# Your objective
Give only the number of lines in the following entries where "pvLook" appears.
══════
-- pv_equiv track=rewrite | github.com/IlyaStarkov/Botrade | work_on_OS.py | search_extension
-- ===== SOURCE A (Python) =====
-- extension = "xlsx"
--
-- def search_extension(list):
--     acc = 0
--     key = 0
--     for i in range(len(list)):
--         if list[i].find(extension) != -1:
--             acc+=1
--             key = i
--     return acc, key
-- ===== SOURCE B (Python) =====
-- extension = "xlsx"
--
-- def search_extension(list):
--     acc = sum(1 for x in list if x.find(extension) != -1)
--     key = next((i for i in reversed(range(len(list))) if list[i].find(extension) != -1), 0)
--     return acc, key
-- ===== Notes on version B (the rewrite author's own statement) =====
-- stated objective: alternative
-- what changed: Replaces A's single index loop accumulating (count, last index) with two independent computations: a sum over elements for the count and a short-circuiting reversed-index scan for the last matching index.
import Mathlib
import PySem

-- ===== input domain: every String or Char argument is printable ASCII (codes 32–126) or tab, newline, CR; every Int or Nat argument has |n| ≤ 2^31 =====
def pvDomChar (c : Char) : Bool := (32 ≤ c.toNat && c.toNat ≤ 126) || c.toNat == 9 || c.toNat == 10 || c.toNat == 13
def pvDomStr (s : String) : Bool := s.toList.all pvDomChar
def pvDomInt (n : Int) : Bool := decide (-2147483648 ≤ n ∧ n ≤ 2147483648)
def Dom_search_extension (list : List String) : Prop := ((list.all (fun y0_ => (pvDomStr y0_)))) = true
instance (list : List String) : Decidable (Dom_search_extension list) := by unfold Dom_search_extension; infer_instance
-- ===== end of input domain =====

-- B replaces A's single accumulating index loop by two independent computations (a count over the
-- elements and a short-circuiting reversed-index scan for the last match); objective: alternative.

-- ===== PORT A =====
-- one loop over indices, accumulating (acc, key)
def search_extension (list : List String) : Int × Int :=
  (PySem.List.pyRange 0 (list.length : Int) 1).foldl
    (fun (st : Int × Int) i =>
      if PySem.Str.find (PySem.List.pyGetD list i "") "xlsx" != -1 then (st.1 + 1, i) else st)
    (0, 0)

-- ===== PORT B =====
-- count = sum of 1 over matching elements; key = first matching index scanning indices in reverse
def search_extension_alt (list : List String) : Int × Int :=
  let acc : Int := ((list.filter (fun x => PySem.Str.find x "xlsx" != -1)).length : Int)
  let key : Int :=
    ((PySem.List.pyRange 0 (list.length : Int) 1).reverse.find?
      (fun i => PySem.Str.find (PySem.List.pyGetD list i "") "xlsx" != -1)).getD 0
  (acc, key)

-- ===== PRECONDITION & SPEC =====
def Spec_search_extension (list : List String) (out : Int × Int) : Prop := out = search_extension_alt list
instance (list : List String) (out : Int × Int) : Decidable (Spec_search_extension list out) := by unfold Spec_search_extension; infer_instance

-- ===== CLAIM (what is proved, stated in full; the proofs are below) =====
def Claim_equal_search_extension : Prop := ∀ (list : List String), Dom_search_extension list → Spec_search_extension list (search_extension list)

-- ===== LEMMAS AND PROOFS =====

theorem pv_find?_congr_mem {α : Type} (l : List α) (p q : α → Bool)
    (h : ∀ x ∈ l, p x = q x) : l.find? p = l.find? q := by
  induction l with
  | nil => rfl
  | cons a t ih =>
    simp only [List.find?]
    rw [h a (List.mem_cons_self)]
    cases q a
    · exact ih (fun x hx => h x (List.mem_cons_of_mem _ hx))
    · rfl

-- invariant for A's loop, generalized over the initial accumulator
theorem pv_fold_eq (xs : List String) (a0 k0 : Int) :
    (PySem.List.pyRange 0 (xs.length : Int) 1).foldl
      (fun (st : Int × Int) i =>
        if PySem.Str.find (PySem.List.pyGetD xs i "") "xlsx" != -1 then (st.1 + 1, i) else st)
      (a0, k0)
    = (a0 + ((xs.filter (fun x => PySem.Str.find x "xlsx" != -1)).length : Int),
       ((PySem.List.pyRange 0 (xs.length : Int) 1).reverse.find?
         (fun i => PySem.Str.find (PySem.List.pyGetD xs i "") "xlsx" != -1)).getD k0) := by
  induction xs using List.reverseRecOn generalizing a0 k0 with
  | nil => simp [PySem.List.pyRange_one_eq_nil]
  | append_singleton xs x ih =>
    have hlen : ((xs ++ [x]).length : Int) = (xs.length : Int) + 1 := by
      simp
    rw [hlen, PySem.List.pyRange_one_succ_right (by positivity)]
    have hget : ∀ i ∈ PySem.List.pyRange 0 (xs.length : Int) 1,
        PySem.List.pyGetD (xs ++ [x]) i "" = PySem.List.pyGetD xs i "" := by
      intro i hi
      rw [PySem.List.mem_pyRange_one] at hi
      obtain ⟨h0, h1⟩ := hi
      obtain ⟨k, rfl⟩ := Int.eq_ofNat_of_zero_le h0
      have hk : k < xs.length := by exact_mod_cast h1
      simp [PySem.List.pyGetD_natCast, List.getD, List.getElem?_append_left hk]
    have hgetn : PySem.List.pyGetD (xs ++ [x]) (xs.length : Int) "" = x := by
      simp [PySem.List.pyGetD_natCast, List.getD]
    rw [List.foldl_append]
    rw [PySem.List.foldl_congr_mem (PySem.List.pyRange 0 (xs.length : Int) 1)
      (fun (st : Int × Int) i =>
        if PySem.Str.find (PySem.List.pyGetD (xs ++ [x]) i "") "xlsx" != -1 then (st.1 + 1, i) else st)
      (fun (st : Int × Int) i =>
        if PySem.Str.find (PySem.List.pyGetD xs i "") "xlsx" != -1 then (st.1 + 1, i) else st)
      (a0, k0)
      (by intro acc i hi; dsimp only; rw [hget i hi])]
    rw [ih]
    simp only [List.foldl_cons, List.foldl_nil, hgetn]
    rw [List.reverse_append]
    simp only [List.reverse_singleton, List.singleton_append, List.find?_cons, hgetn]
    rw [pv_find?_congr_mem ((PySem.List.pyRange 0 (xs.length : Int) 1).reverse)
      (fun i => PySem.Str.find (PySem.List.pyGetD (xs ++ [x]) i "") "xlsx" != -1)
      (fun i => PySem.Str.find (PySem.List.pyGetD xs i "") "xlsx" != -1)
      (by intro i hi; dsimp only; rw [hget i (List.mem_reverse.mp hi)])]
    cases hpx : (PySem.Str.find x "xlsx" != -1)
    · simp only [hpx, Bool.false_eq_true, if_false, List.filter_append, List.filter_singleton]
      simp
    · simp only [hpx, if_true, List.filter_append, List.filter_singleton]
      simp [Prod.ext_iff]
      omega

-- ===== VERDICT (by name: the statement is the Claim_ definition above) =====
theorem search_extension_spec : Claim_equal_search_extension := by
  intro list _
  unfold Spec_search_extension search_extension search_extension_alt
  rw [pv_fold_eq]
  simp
══════
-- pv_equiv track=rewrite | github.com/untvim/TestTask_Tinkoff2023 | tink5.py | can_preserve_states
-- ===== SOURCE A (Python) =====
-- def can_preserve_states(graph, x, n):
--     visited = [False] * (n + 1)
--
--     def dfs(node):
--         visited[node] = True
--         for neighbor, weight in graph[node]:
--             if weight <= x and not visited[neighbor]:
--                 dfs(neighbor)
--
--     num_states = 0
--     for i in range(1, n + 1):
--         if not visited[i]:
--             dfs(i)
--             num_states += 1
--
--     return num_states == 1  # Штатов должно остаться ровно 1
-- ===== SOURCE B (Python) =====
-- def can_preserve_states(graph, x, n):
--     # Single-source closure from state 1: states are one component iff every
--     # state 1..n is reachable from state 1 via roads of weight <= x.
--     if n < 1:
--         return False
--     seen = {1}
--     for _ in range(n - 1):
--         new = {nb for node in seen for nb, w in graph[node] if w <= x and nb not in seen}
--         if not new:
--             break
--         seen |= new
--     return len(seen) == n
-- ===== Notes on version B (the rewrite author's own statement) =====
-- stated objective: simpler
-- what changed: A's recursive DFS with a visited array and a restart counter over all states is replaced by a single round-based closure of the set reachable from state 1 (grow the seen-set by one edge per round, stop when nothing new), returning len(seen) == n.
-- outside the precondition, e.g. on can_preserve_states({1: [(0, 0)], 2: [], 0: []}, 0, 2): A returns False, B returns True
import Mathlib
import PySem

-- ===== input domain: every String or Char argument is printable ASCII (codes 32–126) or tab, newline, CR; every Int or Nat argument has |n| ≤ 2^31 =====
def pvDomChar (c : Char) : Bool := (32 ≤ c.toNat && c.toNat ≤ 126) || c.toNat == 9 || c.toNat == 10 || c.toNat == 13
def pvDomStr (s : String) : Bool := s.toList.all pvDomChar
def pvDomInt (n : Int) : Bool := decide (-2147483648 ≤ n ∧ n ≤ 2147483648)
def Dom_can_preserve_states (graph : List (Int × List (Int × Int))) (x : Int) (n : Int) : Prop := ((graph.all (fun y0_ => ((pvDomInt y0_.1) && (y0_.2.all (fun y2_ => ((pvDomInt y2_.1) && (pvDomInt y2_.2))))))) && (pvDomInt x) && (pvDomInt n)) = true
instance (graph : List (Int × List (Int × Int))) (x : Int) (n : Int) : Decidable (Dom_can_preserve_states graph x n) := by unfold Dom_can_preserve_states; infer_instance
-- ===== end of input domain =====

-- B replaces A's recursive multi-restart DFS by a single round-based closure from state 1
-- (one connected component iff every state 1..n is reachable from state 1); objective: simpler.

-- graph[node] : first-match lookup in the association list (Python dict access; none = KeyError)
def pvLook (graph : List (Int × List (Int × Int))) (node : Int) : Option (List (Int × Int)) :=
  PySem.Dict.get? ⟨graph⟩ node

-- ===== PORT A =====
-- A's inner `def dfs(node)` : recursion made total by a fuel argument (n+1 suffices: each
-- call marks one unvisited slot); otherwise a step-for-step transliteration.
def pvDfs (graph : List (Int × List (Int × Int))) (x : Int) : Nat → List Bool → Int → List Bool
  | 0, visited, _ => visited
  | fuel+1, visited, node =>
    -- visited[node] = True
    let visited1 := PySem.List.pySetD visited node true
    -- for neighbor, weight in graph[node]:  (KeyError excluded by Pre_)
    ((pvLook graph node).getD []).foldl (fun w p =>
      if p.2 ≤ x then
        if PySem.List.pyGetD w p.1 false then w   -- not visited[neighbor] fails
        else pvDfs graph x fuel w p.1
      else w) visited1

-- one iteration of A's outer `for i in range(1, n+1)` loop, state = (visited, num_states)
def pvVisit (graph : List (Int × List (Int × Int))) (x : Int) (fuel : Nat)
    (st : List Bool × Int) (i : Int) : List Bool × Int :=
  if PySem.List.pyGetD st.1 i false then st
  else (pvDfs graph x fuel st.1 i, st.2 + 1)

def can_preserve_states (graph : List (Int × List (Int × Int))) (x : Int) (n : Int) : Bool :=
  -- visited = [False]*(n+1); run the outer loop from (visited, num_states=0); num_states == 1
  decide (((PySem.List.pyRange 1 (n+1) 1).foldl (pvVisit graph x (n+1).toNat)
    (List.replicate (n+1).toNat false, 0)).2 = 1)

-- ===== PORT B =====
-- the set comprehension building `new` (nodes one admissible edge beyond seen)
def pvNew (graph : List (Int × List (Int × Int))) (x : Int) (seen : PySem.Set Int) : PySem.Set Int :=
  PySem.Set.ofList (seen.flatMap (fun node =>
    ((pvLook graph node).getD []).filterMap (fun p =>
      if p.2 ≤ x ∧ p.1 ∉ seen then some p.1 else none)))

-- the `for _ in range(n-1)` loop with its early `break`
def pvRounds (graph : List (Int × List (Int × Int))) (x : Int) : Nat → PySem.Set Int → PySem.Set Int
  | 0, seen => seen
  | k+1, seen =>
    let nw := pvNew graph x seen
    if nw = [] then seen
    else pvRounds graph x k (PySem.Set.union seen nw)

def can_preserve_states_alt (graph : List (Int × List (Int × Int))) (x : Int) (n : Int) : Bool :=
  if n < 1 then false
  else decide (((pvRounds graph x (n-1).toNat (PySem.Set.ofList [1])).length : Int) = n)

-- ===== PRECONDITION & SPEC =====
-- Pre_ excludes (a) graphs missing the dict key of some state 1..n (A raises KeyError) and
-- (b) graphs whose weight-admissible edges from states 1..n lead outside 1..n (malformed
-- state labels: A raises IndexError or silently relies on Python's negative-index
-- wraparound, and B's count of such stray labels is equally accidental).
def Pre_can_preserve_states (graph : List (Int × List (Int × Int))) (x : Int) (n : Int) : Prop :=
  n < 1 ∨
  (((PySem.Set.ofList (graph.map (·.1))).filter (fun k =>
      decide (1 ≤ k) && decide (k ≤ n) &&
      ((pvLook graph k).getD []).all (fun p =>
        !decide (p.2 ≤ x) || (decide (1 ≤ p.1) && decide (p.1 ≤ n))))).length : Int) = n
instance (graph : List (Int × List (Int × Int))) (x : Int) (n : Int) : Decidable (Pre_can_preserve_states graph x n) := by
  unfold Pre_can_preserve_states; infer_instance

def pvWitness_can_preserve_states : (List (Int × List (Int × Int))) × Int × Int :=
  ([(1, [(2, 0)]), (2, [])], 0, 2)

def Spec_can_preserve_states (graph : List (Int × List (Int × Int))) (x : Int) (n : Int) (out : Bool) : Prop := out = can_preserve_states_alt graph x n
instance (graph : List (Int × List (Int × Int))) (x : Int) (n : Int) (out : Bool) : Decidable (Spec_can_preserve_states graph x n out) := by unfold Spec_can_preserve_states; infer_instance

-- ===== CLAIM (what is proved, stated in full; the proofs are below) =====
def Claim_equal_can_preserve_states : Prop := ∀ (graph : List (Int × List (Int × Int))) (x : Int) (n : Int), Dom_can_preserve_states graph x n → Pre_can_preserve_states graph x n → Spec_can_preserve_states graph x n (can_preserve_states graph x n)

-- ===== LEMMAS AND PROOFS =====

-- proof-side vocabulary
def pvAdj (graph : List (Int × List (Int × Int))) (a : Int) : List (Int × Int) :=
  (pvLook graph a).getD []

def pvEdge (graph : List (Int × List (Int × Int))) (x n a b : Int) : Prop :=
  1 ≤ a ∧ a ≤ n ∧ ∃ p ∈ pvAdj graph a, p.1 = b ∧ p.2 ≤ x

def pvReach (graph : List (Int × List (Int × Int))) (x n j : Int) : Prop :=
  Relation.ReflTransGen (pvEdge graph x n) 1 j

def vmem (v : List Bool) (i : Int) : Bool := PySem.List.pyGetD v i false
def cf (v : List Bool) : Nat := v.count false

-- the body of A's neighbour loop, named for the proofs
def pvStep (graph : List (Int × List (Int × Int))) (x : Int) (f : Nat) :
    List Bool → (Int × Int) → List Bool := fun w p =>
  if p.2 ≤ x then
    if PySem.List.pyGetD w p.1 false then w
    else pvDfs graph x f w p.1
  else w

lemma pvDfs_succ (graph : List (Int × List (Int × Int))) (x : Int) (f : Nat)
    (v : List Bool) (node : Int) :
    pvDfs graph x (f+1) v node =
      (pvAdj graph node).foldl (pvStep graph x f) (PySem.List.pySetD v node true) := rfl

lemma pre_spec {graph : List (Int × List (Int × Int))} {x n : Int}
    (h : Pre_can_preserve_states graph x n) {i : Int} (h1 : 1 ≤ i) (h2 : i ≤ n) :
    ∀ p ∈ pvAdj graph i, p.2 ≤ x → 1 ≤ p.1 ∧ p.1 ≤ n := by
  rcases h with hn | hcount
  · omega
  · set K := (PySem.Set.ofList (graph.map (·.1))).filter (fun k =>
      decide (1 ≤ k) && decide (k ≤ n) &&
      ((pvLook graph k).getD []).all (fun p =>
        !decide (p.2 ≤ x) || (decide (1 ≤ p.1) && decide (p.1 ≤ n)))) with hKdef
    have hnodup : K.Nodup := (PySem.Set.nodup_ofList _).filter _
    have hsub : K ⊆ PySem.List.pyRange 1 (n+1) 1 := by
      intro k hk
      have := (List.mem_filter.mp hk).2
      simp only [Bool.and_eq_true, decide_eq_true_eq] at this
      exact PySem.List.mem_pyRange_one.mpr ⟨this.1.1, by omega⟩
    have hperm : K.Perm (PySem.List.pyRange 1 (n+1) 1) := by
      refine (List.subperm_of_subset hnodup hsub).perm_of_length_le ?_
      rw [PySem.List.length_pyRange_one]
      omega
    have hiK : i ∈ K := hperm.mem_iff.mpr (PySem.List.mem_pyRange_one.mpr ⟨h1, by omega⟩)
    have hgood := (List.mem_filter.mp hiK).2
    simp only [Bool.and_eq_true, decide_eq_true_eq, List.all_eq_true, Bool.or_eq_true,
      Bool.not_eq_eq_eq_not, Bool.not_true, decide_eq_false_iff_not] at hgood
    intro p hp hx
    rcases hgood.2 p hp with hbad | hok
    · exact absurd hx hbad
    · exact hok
══════
# Task answer
6